• Task to complete
Among these records, tally each line with the word "over"; the answer is that number alone.

• Material for the task
-- pv_equiv track=rewrite | github.com/ddelgadoJS/XML-Mongo | Parser.py | checkDTags
-- ===== SOURCE A (Python) =====
-- def checkDTags(tagContent, openingTag, closingTag):
--     # In case there are multiple elements inside tag.
--     splittedTagContent = tagContent.split("</D>")
--
--     # If tagContent has more than one value.
--     if len(splittedTagContent) > 1:
--         tagContent = ""
--
--         for i in range(0, len(splittedTagContent) - 1):
--             # First element, doesn't need openingTag.
--             if i == 0:
--                 tagContent += splittedTagContent[i] + closingTag
--
--             # Last element, doesn't need closingTag.
--             elif i == len(splittedTagContent) - 2:
--                 tagContent += openingTag + splittedTagContent[i]
--
--             # Middle elements, do need openingTag and closingTag.
--             else:
--                 tagContent += openingTag + splittedTagContent[i] + closingTag
--
--     return tagContent
-- ===== SOURCE B (Python) =====
-- def checkDTags(tagContent, openingTag, closingTag):
--     j = tagContent.rfind("</D>")
--     if j == -1:
--         return tagContent
--     head = tagContent[:j]
--     if "</D>" in head:
--         return head.replace("</D>", closingTag + openingTag)
--     return head + closingTag
-- ===== Notes on version B (the rewrite author's own statement) =====
-- stated objective: alternative
-- what changed: B never splits the string into a list: it cuts the input at the last '</D>' found by rfind and then performs one replace of every remaining '</D>' by closingTag+openingTag (appending only closingTag when no inner delimiter remains), instead of A's split followed by an indexed loop with three positional branches.
import Mathlib
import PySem

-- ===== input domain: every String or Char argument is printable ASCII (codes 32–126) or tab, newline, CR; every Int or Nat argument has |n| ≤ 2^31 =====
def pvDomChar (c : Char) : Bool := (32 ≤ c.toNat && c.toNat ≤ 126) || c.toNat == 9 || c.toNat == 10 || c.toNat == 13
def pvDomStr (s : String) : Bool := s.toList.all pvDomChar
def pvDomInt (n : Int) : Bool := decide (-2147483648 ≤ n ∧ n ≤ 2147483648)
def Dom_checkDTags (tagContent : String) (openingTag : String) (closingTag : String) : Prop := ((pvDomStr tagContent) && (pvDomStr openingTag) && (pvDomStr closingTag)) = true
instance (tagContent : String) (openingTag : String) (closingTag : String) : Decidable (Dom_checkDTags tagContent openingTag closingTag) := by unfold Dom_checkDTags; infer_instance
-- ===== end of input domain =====

-- B replaces A's split + indexed three-branch rebuild loop by a different algorithm: cut the
-- string at the last "</D>" (rfind) and do one replace of each remaining "</D>" (alternative).

-- ===== PORT A =====
-- literal port of A's loop over range(0, len-1) with its three branches, on code-point lists
def checkDTags (tagContent : String) (openingTag : String) (closingTag : String) : String :=
  let sp := PySem.Chars.splitOn tagContent.toList "</D>".toList
  if sp.length > 1 then
    String.ofList ((PySem.List.pyRange 0 ((sp.length : Int) - 1) 1).foldl
      (fun acc i =>
        if i = 0 then
          acc ++ PySem.List.pyGetD sp i [] ++ closingTag.toList
        else if i = (sp.length : Int) - 2 then
          acc ++ openingTag.toList ++ PySem.List.pyGetD sp i []
        else
          acc ++ openingTag.toList ++ PySem.List.pyGetD sp i [] ++ closingTag.toList)
      [])
  else tagContent

-- ===== PORT B =====
-- literal port of Source B: rfind the last "</D>", slice the head off, one replace (or append closingTag)
def checkDTags_alt (tagContent : String) (openingTag : String) (closingTag : String) : String :=
  let j := PySem.Chars.rfind tagContent.toList "</D>".toList
  if j = -1 then tagContent
  else
    let head := PySem.List.slice tagContent.toList none (some j)
    if PySem.Chars.isIn "</D>".toList head then
      String.ofList (PySem.Chars.replace head "</D>".toList (closingTag.toList ++ openingTag.toList))
    else
      String.ofList (head ++ closingTag.toList)

-- ===== PRECONDITION & SPEC =====
def Spec_checkDTags (tagContent : String) (openingTag : String) (closingTag : String) (out : String) : Prop := out = checkDTags_alt tagContent openingTag closingTag
instance (tagContent : String) (openingTag : String) (closingTag : String) (out : String) : Decidable (Spec_checkDTags tagContent openingTag closingTag out) := by unfold Spec_checkDTags; infer_instance

-- ===== CLAIM (what is proved, stated in full; the proofs are below) =====
def Claim_equal_checkDTags : Prop := ∀ (tagContent : String) (openingTag : String) (closingTag : String), Dom_checkDTags tagContent openingTag closingTag → Spec_checkDTags tagContent openingTag closingTag (checkDTags tagContent openingTag closingTag)

-- ===== LEMMAS AND PROOFS =====

-- the delimiter as a literal list of code points
def pvD : List Char := ['<', '/', 'D', '>']

theorem pvD_toList : "</D>".toList = pvD := by decide

-- reference model of Python's greedy left-to-right split (fuel-indexed)
def msplit (d : List Char) : Nat → List Char → List (List Char)
  | 0, l => [l]
  | f + 1, l =>
    match l with
    | [] => [[]]
    | c :: rest =>
      if d.isPrefixOf l then [] :: msplit d f (l.drop d.length)
      else
        match msplit d f rest with
        | [] => [[c]]
        | p :: ps => (c :: p) :: ps

-- fuel-free form
def MS (d l : List Char) : List (List Char) := msplit d l.length l

theorem msplit_ne_nil (d : List Char) (f : Nat) (l : List Char) : msplit d f l ≠ [] := by
  induction f generalizing l with
  | zero => simp [msplit]
  | succ f ih =>
    cases l with
    | nil => simp [msplit]
    | cons c rest =>
      simp only [msplit]
      split
      · simp
      · cases h : msplit d f rest <;> simp

theorem msplit_fuel (d : List Char) (hd : d ≠ []) :
    ∀ (f g : Nat) (l : List Char), l.length ≤ f → l.length ≤ g → msplit d f l = msplit d g l := by
  intro f
  induction f with
  | zero =>
    intro g l hf hg
    have : l = [] := List.eq_nil_of_length_eq_zero (Nat.le_zero.mp hf)
    subst this
    cases g <;> simp [msplit]
  | succ f ih =>
    intro g l hf hg
    cases l with
    | nil => cases g <;> simp [msplit]
    | cons c rest =>
      cases g with
      | zero => simp at hg
      | succ g =>
        have hd1 : 1 ≤ d.length := by
          cases d with
          | nil => exact absurd rfl hd
          | cons a b => simp
        simp only [msplit]
        split
        · rw [ih g (List.drop d.length (c :: rest))
            (by simp at hf ⊢; omega) (by simp at hg ⊢; omega)]
        · rw [ih g rest (by simp at hf; omega) (by simp at hg; omega)]

theorem MS_eq (d : List Char) (hd : d ≠ []) (f : Nat) (l : List Char) (h : l.length ≤ f) :
    msplit d f l = MS d l := msplit_fuel d hd f l.length l h le_rfl

theorem MS_ne_nil (d l : List Char) : MS d l ≠ [] := msplit_ne_nil d l.length l

-- unfolding lemmas for MS
theorem MS_nil (d : List Char) : MS d [] = [[]] := by simp [MS, msplit]

theorem MS_pos (d : List Char) (hd : d ≠ []) (l : List Char) (hl : l ≠ []) (h : d <+: l) :
    MS d l = [] :: MS d (l.drop d.length) := by
  cases l with
  | nil => exact absurd rfl hl
  | cons c rest =>
    have hd1 : 1 ≤ d.length := by
      cases d with
      | nil => exact absurd rfl hd
      | cons a b => simp
    have hp : d.isPrefixOf (c :: rest) = true := List.isPrefixOf_iff_prefix.mpr h
    simp only [MS, List.length_cons, msplit, hp, if_true]
    rw [msplit_fuel d hd rest.length (List.drop d.length (c :: rest)).length
      (List.drop d.length (c :: rest)) (by simp; omega) le_rfl]

theorem MS_neg (d : List Char) (c : Char) (rest : List Char)
    (h : ¬ d <+: (c :: rest)) :
    MS d (c :: rest) = match MS d rest with
      | [] => [[c]]
      | p :: ps => (c :: p) :: ps := by
  have hp : d.isPrefixOf (c :: rest) = false := by
    rw [Bool.eq_false_iff]
    intro hc
    exact h (List.isPrefixOf_iff_prefix.mp hc)
  simp only [MS, List.length_cons, msplit, hp, Bool.false_eq_true, if_false]

theorem splitOn_go_eq (d : List Char) : ∀ (fuel : Nat) (l cur : List Char) (acc : List (List Char)),
    PySem.Chars.splitOn.go d fuel l cur acc
      = acc.reverse ++ (match msplit d fuel l with
          | [] => [cur.reverse ++ l]
          | p :: ps => (cur.reverse ++ p) :: ps) := by
  intro fuel
  induction fuel with
  | zero =>
    intro l cur acc
    show ((cur.reverse ++ l) :: acc).reverse = _
    simp [msplit]
  | succ f ih =>
    intro l cur acc
    cases l with
    | nil =>
      show (cur.reverse :: acc).reverse = _
      simp [msplit]
    | cons c rest =>
      rw [show PySem.Chars.splitOn.go d (f+1) (c :: rest) cur acc =
          (if d.isPrefixOf (c :: rest) then
            PySem.Chars.splitOn.go d f (List.drop d.length (c :: rest)) [] (cur.reverse :: acc)
           else PySem.Chars.splitOn.go d f rest (c :: cur) acc) from rfl]
      by_cases hp : d.isPrefixOf (c :: rest) = true
      · rw [if_pos hp, ih]
        obtain ⟨p, ps, hms⟩ : ∃ p ps, msplit d f (List.drop d.length (c :: rest)) = p :: ps := by
          cases h : msplit d f (List.drop d.length (c :: rest)) with
          | nil => exact absurd h (msplit_ne_nil d f _)
          | cons p ps => exact ⟨p, ps, rfl⟩
        simp only [msplit, hp, if_true, hms]
        simp
      · have hp' : d.isPrefixOf (c :: rest) = false := Bool.eq_false_iff.mpr hp
        rw [if_neg (by simpa using hp), ih]
        obtain ⟨p, ps, hms⟩ : ∃ p ps, msplit d f rest = p :: ps := by
          cases h : msplit d f rest with
          | nil => exact absurd h (msplit_ne_nil d f _)
          | cons p ps => exact ⟨p, ps, rfl⟩
        simp only [msplit, hp', Bool.false_eq_true, if_false, hms]
        simp

-- splitOn computes MS
theorem splitOn_eq_MS (l : List Char) : PySem.Chars.splitOn l pvD = MS pvD l := by
  show PySem.Chars.splitOn.go pvD (l.length + 1) l [] [] = MS pvD l
  rw [splitOn_go_eq, MS_eq pvD (by decide) (l.length + 1) l (by omega)]
  obtain ⟨p, ps, hms⟩ : ∃ p ps, MS pvD l = p :: ps := by
    cases h : MS pvD l with
    | nil => exact absurd h (MS_ne_nil pvD l)
    | cons p ps => exact ⟨p, ps, rfl⟩
  simp [hms]

-- replace computes join over MS
theorem replace_go_eq (d new : List Char) : ∀ (fuel : Nat) (l : List Char) (acc : List Char),
    PySem.Chars.replace.go d new fuel l acc
      = acc.reverse ++ PySem.Chars.join new (msplit d fuel l) := by
  intro fuel
  induction fuel with
  | zero =>
    intro l acc
    show acc.reverse ++ l = _
    simp [msplit, PySem.Chars.join_singleton]
  | succ f ih =>
    intro l acc
    cases l with
    | nil =>
      show acc.reverse = _
      simp [msplit]
    | cons c rest =>
      rw [show PySem.Chars.replace.go d new (f+1) (c :: rest) acc =
          (if d.isPrefixOf (c :: rest) then
            PySem.Chars.replace.go d new f (List.drop d.length (c :: rest)) (new.reverse ++ acc)
           else PySem.Chars.replace.go d new f rest (c :: acc)) from rfl]
      by_cases hp : d.isPrefixOf (c :: rest) = true
      · rw [if_pos hp, ih]
        obtain ⟨p, ps, hms⟩ : ∃ p ps, msplit d f (List.drop d.length (c :: rest)) = p :: ps := by
          cases h : msplit d f (List.drop d.length (c :: rest)) with
          | nil => exact absurd h (msplit_ne_nil d f _)
          | cons p ps => exact ⟨p, ps, rfl⟩
        simp only [msplit, hp, if_true, hms, PySem.Chars.join_cons_cons]
        simp
      · have hp' : d.isPrefixOf (c :: rest) = false := Bool.eq_false_iff.mpr hp
        rw [if_neg (by simpa using hp), ih]
        obtain ⟨p, ps, hms⟩ : ∃ p ps, msplit d f rest = p :: ps := by
          cases h : msplit d f rest with
          | nil => exact absurd h (msplit_ne_nil d f _)
          | cons p ps => exact ⟨p, ps, rfl⟩
        simp only [msplit, hp', Bool.false_eq_true, if_false, hms]
        cases ps with
        | nil => simp [PySem.Chars.join_singleton]
        | cons q qs => simp [PySem.Chars.join_cons_cons]

theorem replace_eq_MS (l new : List Char) :
    PySem.Chars.replace l pvD new = PySem.Chars.join new (MS pvD l) := by
  show (if pvD.isEmpty = true then _ else PySem.Chars.replace.go pvD new l.length l [])
      = PySem.Chars.join new (MS pvD l)
  rw [if_neg (by decide), replace_go_eq, MS_eq pvD (by decide) l.length l le_rfl]
  simp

• Answer section
2